*What to produce*. Using the data that follows, return exactly the lines from the one that contains "exact h _ h''" through the one that contains "(l : List (Option", ends included.

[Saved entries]
=====
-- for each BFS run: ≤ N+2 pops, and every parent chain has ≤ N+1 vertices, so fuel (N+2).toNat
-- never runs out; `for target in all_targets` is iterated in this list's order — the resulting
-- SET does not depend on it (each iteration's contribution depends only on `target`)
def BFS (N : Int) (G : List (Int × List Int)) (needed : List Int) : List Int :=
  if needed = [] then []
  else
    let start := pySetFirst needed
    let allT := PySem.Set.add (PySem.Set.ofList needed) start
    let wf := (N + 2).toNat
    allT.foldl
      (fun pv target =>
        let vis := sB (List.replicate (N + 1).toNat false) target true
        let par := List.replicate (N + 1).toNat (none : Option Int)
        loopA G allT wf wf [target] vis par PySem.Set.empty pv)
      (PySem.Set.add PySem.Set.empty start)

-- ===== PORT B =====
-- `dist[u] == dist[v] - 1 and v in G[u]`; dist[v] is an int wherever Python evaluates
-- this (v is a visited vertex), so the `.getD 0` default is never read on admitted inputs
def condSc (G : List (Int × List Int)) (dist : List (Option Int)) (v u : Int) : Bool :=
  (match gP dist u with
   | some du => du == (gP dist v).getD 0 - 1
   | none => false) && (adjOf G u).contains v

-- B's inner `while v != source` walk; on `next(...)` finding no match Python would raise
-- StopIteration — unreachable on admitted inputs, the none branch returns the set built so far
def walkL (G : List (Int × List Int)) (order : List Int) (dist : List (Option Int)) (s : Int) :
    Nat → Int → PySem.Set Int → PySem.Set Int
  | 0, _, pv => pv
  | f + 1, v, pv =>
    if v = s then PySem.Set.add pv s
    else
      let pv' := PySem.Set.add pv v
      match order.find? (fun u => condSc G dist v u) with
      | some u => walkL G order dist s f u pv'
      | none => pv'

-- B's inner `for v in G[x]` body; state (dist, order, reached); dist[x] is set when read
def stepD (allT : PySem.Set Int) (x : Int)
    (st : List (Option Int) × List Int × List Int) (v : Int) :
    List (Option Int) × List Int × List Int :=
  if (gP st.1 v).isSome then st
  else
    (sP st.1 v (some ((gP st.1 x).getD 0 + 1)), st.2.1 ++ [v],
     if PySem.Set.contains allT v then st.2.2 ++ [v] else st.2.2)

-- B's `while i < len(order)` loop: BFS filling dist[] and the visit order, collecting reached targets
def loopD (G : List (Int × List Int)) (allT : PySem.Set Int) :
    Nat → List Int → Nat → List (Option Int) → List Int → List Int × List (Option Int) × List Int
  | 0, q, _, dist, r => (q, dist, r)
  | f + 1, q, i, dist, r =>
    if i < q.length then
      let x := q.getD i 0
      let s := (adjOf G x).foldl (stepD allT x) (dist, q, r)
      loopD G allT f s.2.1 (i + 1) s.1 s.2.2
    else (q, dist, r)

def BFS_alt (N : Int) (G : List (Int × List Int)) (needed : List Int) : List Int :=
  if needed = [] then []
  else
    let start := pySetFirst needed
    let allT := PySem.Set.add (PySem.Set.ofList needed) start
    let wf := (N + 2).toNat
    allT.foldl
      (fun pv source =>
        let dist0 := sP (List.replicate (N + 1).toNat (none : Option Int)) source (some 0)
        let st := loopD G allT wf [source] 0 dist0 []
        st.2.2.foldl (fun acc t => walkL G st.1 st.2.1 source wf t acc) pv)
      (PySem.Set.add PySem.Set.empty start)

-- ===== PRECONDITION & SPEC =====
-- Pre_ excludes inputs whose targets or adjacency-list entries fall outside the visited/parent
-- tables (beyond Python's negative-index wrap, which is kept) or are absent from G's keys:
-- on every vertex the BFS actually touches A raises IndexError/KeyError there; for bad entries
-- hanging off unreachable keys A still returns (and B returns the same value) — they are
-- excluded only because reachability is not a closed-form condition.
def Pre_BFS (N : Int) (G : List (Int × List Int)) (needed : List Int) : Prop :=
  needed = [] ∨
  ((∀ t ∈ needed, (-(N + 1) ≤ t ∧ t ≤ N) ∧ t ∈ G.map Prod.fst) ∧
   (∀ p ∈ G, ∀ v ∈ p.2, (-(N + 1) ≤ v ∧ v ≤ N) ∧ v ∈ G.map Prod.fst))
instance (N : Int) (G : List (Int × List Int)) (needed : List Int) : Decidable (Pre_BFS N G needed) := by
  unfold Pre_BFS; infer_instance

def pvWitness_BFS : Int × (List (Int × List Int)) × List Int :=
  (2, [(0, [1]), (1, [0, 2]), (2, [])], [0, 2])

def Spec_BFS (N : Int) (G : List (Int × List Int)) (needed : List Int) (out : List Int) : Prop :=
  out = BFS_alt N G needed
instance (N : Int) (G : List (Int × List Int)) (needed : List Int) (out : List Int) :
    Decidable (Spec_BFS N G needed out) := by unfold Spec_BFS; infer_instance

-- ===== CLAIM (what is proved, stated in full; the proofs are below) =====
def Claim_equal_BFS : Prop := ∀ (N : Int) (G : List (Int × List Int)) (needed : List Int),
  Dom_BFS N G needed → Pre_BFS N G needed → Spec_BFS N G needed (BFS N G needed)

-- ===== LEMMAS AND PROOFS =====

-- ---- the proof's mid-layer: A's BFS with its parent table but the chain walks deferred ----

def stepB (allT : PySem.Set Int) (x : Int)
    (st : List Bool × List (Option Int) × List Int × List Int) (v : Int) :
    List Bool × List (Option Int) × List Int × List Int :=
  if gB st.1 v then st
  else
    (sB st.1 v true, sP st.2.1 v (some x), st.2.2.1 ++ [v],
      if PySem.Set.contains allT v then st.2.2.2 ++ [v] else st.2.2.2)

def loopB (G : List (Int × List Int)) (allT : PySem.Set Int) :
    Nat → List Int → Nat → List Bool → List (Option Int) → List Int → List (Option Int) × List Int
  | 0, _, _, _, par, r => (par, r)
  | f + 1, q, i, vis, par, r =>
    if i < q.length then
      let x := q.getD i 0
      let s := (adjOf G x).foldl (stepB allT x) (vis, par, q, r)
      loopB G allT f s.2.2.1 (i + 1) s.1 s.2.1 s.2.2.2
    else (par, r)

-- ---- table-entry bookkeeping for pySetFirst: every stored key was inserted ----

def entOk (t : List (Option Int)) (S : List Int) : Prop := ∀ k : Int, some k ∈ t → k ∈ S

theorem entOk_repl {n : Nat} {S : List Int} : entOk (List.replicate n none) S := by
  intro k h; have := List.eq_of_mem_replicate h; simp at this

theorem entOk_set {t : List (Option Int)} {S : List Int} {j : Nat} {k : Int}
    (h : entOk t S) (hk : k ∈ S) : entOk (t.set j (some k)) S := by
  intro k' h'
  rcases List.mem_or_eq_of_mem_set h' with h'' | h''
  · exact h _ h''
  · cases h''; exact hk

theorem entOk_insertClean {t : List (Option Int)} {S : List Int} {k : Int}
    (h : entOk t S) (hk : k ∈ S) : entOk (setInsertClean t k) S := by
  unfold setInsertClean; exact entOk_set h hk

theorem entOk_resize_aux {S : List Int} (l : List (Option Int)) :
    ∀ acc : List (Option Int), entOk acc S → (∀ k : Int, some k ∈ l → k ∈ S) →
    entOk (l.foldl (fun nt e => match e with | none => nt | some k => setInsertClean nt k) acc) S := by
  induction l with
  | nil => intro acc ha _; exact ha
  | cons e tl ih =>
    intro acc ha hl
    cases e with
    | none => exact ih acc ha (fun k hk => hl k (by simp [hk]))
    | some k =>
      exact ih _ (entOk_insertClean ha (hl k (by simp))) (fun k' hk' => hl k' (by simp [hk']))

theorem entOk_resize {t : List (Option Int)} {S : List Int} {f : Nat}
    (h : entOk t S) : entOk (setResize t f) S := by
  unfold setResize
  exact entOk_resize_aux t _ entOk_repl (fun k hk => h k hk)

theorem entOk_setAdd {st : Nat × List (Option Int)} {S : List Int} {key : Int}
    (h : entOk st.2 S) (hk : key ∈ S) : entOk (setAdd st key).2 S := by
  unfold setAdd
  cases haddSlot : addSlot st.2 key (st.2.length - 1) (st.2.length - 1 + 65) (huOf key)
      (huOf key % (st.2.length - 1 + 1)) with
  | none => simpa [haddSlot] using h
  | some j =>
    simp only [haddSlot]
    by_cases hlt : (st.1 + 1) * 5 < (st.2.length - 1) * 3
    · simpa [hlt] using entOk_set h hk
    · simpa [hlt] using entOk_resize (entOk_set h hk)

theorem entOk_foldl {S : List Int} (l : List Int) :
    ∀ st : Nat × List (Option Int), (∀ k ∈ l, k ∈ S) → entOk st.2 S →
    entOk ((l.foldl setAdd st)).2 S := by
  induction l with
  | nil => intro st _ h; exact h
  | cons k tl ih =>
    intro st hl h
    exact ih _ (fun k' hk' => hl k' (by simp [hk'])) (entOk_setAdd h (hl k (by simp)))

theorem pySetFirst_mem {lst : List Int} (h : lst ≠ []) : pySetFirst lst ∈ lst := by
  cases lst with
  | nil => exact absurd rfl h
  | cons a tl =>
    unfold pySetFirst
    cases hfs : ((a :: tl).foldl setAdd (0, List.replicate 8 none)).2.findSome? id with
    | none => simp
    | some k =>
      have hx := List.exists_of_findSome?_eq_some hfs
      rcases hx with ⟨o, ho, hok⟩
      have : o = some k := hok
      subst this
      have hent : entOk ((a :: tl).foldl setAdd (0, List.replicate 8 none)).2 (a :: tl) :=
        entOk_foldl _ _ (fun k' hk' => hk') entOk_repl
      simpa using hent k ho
=====
*Response below*.
  · exact h _ h''
  · cases h''; exact hk

theorem entOk_insertClean {t : List (Option Int)} {S : List Int} {k : Int}
    (h : entOk t S) (hk : k ∈ S) : entOk (setInsertClean t k) S := by
  unfold setInsertClean; exact entOk_set h hk

theorem entOk_resize_aux {S : List Int} (l : List (Option Int)) :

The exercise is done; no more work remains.